Contemporary Christian Music and the Christian Music Industry

Naidoo's amalgamation of religious text and secular music makes him one of the many contemporary Christian musicians who seek to engage with religious and non-religious audiences through the genre of “Christian music”. The exact origins of contemporary Christian music and the Christian music industry is difficult to pinpoint, as the time period of when the genre and the industry emerged varies from country to country.

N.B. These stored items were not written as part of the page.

-- B replaces A's keyword-major repeated find + sort + merge pass by one position-major scan
-- of the text that emits matches already ordered by start and merges them on the fly
-- (objective: alternative; same return value).

-- Python-dict primitives shared by both ports ({"start": _, "end": _} is a 2-entry assoc list):
-- h[k]; every dict either program builds carries the key k, so the default is never taken — exact
def pvGetKey (h : List (String × Int)) (k : String) : Int := (h.lookup k).getD 0
-- d[k] = v where k is already a key of d (Python overwrites in place, order kept — exact here)
def pvSetKey (h : List (String × Int)) (k : String) (v : Int) : List (String × Int) :=
  h.map (fun p => if p.1 == k then (k, v) else p)

-- ===== PORT A =====
-- bounds of text_lower.find(keyword_lower, start), needed for termination of the while loop
theorem pvFindFrom_bounds (tl kl : List Char) (s : Nat)
    (h : PySem.Chars.findFrom tl kl (s : Int) none ≠ -1) :
    s ≤ tl.length ∧ (s : Int) ≤ PySem.Chars.findFrom tl kl (s : Int) none ∧
      PySem.Chars.findFrom tl kl (s : Int) none ≤ (tl.length : Int) := by
  by_cases hs : s ≤ tl.length
  · rw [PySem.Chars.findFrom_natCast tl kl s hs] at h ⊢
    by_cases hf : PySem.Chars.find (tl.drop s) kl = -1
    · simp [hf] at h
    · have h0 := PySem.Chars.neg_one_le_find (tl.drop s) kl
      have h1 := PySem.Chars.find_le_length (tl.drop s) kl
      simp [hf] at h1 ⊢
      omega
  · exfalso; apply h
    have : (tl.length : Int) < (s : Int) := by exact_mod_cast Nat.lt_of_not_le (by omega)
    simp [PySem.Chars.findFrom]
    omega

-- A's 'while True' find loop, appending {"start": pos, "end": pos + len(keyword)}
def pvFindAll (tl kl : List Char) (kwlen : Int) (start : Nat)
    (acc : List (List (String × Int))) : List (List (String × Int)) :=
  let pos := PySem.Chars.findFrom tl kl (start : Int) none
  if h : pos = -1 then acc
  else pvFindAll tl kl kwlen (pos.toNat + 1) (acc ++ [[("start", pos), ("end", pos + kwlen)]])
termination_by tl.length + 1 - start
decreasing_by
  have hb := pvFindFrom_bounds tl kl start h
  omega

-- merged[-1]["end"] = max(...) / merged.append(h); the 'none' branch is unreachable (merged starts nonempty)
def pvMergeStep (merged : List (List (String × Int))) (h : List (String × Int)) :
    List (List (String × Int)) :=
  match merged.getLast? with
  | none => merged ++ [h]
  | some last =>
    if pvGetKey h "start" ≤ pvGetKey last "end" then
      merged.dropLast ++ [pvSetKey last "end" (max (pvGetKey last "end") (pvGetKey h "end"))]
    else merged ++ [h]

def calculate_highlights_py (text : String) (keywords : Option (List String)) :
    Option (List (List (String × Int))) :=
  match keywords with
  | none => none
  | some ks =>
    if ks = [] then none
    else
      let highlights := ks.foldl
        (fun acc kw => pvFindAll (PySem.Chars.lower text.toList)
          (PySem.Chars.lower kw.toList) (PySem.Str.len kw) 0 acc) []
      if highlights = [] then none
      else
        match PySem.List.sorted highlights (fun x => pvGetKey x "start") false with
        | [] => none  -- unreachable: sorted of a nonempty list is nonempty
        | h0 :: rest => some (rest.foldl pvMergeStep [h0])
theorem pvReplaceGo_bs (fuel : Nat) : ∀ (l acc : List Char), l.length ≤ fuel →
    PySem.Chars.replace.go ['\\'] ['/'] fuel l acc = acc.reverse ++ pvMapBS l := by
  induction fuel with
  | zero =>
    intro l acc h
    have : l = [] := List.eq_nil_of_length_eq_zero (Nat.le_zero.mp h)
    subst this; simp [PySem.Chars.replace.go, pvMapBS]
  | succ n ih =>
    intro l acc h
    match l with
    | [] => simp [PySem.Chars.replace.go, pvMapBS]
    | c :: t =>
      rw [PySem.Chars.replace.go]
      by_cases hp : List.isPrefixOf ['\\'] (c :: t)
      · obtain ⟨u, hu⟩ := List.isPrefixOf_iff_prefix.mp hp
        simp only [List.cons_append, List.nil_append] at hu
        obtain ⟨rfl, hu2⟩ := List.cons.inj hu
        subst hu2
        simp only [hp, if_pos]
        rw [show List.drop (['\\'] : List Char).length ('\\' :: u) = u by simp,
            show (['/'] : List Char).reverse ++ acc = '/' :: acc by simp,
            ih u ('/' :: acc) (by simp at h ⊢; omega)]
        simp [pvMapBS]
      · have hc : c ≠ '\\' := by
          intro hc; subst hc
          exact hp (by simp [List.isPrefixOf_iff_prefix])
        simp only [hp, if_neg, Bool.false_eq_true, not_false_iff]
        rw [ih t (c :: acc) (by simp at h ⊢; omega)]
        simp [pvMapBS, hc]

theorem pvReplace_bs (l : List Char) :
    PySem.Chars.replace l ['\\'] ['/'] = pvMapBS l := by
  have := pvReplaceGo_bs l.length l [] le_rfl
  simpa [PySem.Chars.replace] using this

theorem pvSqueeze_eq_self (l : List Char) (h : ¬ ['/', '/'] <:+: l) : pvSqueeze l = l := by
  induction l using pvSqueeze.induct with
  | case1 => simp [pvSqueeze]
  | case2 c => simp [pvSqueeze]
  | case3 a b t hab ih =>
    obtain ⟨rfl, rfl⟩ := hab
    exact absurd (List.infix_cons_iff.mpr (.inl (by simp [List.cons_prefix_cons]))) h
  | case4 a b t hab ih =>
    have h' : ¬ ['/', '/'] <:+: b :: t := fun hi =>
      h (List.infix_cons_iff.mpr (.inr hi))
    simp only [pvSqueeze, if_neg hab]
    rw [ih h']

theorem pvSqueeze_cons_cons (c : Char) (t : List Char) :
    pvSqueeze ('/' :: '/' :: t) = pvSqueeze ('/' :: t) := by
  simp [pvSqueeze]

theorem pvSqueeze_cons_ne (c d : Char) (t : List Char) (h : ¬ (c = '/' ∧ d = '/')) :
    pvSqueeze (c :: d :: t) = c :: pvSqueeze (d :: t) := by
  simp only [pvSqueeze, if_neg h]

theorem pvSqueeze_cons_sq1 (t : List Char) : ∀ (c : Char),
    pvSqueeze (c :: pvSq1 t) = pvSqueeze (c :: t) := by
  induction t using pvSq1.induct with
  | case1 => intro c; simp [pvSq1]
  | case2 d => intro c; simp [pvSq1]
  | case3 a b u hab ih =>
    intro c
    obtain ⟨rfl, rfl⟩ := hab
    rw [show pvSq1 ('/' :: '/' :: u) = '/' :: pvSq1 u from by simp [pvSq1]]
    by_cases hc : c = '/'
    · subst hc
      rw [pvSqueeze_cons_cons '/' (pvSq1 u), pvSqueeze_cons_cons '/' ('/' :: u),
          pvSqueeze_cons_cons '/' u]
      exact ih '/'
    · have h1 : ¬ (c = '/' ∧ ('/' : Char) = '/') := fun h => hc h.1
      rw [pvSqueeze_cons_ne c '/' (pvSq1 u) h1, pvSqueeze_cons_ne c '/' ('/' :: u) h1,
          pvSqueeze_cons_cons '/' u]
      rw [ih '/']
  | case4 a b u hab ih =>
    intro c
    simp only [pvSq1, if_neg hab]
    by_cases hc : c = '/' ∧ a = '/'
    · obtain ⟨rfl, rfl⟩ := hc
      rw [pvSqueeze_cons_cons '/' (pvSq1 (b :: u)), pvSqueeze_cons_cons '/' (b :: u)]
      exact ih '/'
    · rw [pvSqueeze_cons_ne c a (pvSq1 (b :: u)) hc, pvSqueeze_cons_ne c a (b :: u) hc, ih a]

theorem pvSqueeze_sq1 (l : List Char) : pvSqueeze (pvSq1 l) = pvSqueeze l := by
  match l with
  | [] => rfl
  | [c] => rfl
  | a :: b :: t =>
    by_cases hab : a = '/' ∧ b = '/'
    · obtain ⟨rfl, rfl⟩ := hab
      rw [show pvSq1 ('/' :: '/' :: t) = '/' :: pvSq1 t from by simp [pvSq1],
          pvSqueeze_cons_sq1 t '/', pvSqueeze_cons_cons '/' t]
    · simp only [pvSq1, if_neg hab]
      exact pvSqueeze_cons_sq1 (b :: t) a

theorem pvCollapseA_eq (cs : List Char) : pvCollapseA cs = pvSqueeze cs := by
  induction cs using pvCollapseA.induct with
  | case1 cs h ih =>
    rw [pvCollapseA, dif_pos h, ih, pvReplace_ss, pvSqueeze_sq1]
  | case2 cs h =>
    rw [pvCollapseA, dif_neg h, pvSqueeze_eq_self]
    intro hi
    exact h ((PySem.Chars.isIn_iff_infix _ _).mpr hi)

theorem pvFoldB (l : List Char) : ∀ (out : List Char) (c : Char),
    l.foldl pvStepB (out ++ [c]) = out ++ pvSqueeze (c :: pvMapBS l) := by
  induction l with
  | nil => intro out c; simp [pvSqueeze, pvMapBS]
  | cons ch t ih =>
    intro out c
    have hlast : (out ++ [c]).getLast? = some c := by simp
    by_cases h : (if ch = '\\' then '/' else ch) = '/' ∧ c = '/'
    · have hstep : pvStepB (out ++ [c]) ch = out ++ [c] := by
        simp only [pvStepB, hlast]
        rw [if_pos ⟨h.1, by rw [h.2]⟩]
      rw [List.foldl_cons, hstep, ih out c]
      have : pvSqueeze (c :: pvMapBS (ch :: t)) = pvSqueeze (c :: pvMapBS t) := by
        simp only [pvMapBS, List.map_cons]
        rw [h.2, h.1]
        exact pvSqueeze_cons_cons '/' _
      rw [this]
    · have hstep : pvStepB (out ++ [c]) ch = (out ++ [c]) ++ [if ch = '\\' then '/' else ch] := by
        simp only [pvStepB, hlast]
        rw [if_neg]
        intro ⟨h1, h2⟩
        exact h ⟨h1, by injection h2⟩
      rw [List.foldl_cons, hstep, ih (out ++ [c]) _]
      have h' : ¬ (c = '/' ∧ (if ch = '\\' then '/' else ch) = '/') := fun hx => h ⟨hx.2, hx.1⟩
      have : pvSqueeze (c :: pvMapBS (ch :: t)) =
          c :: pvSqueeze ((if ch = '\\' then '/' else ch) :: pvMapBS t) := by
        simp only [pvMapBS, List.map_cons]
        exact pvSqueeze_cons_ne _ _ _ h'
      rw [this, List.append_assoc]
      rfl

In England, for example, the birth of contemporary Christian Music apparently began in the 1950's, where The Twentieth Century Light Music Group (an organisation consisting of “priests, chaplains, musicians and schoolmasters”), proposed that: “... not only the great and lasting music of the past, but also the ordinary and transient music of today – which is the background to the lives of so many – has rightful place in our worship”.(Wilson-Dickson, 241) The “transient” music that the group referred to was the “waltzes, foxtrots and quicksteps” of the day, and attempts at writing Christian songs using these “transient” styles were being undertaken (Wilson-Dickson, 241). By the 1970s, the genre grew in popularity, as more contemporary Christian music books were being printed for the purpose of worshipping God through song (Wilson-Dickson, 242).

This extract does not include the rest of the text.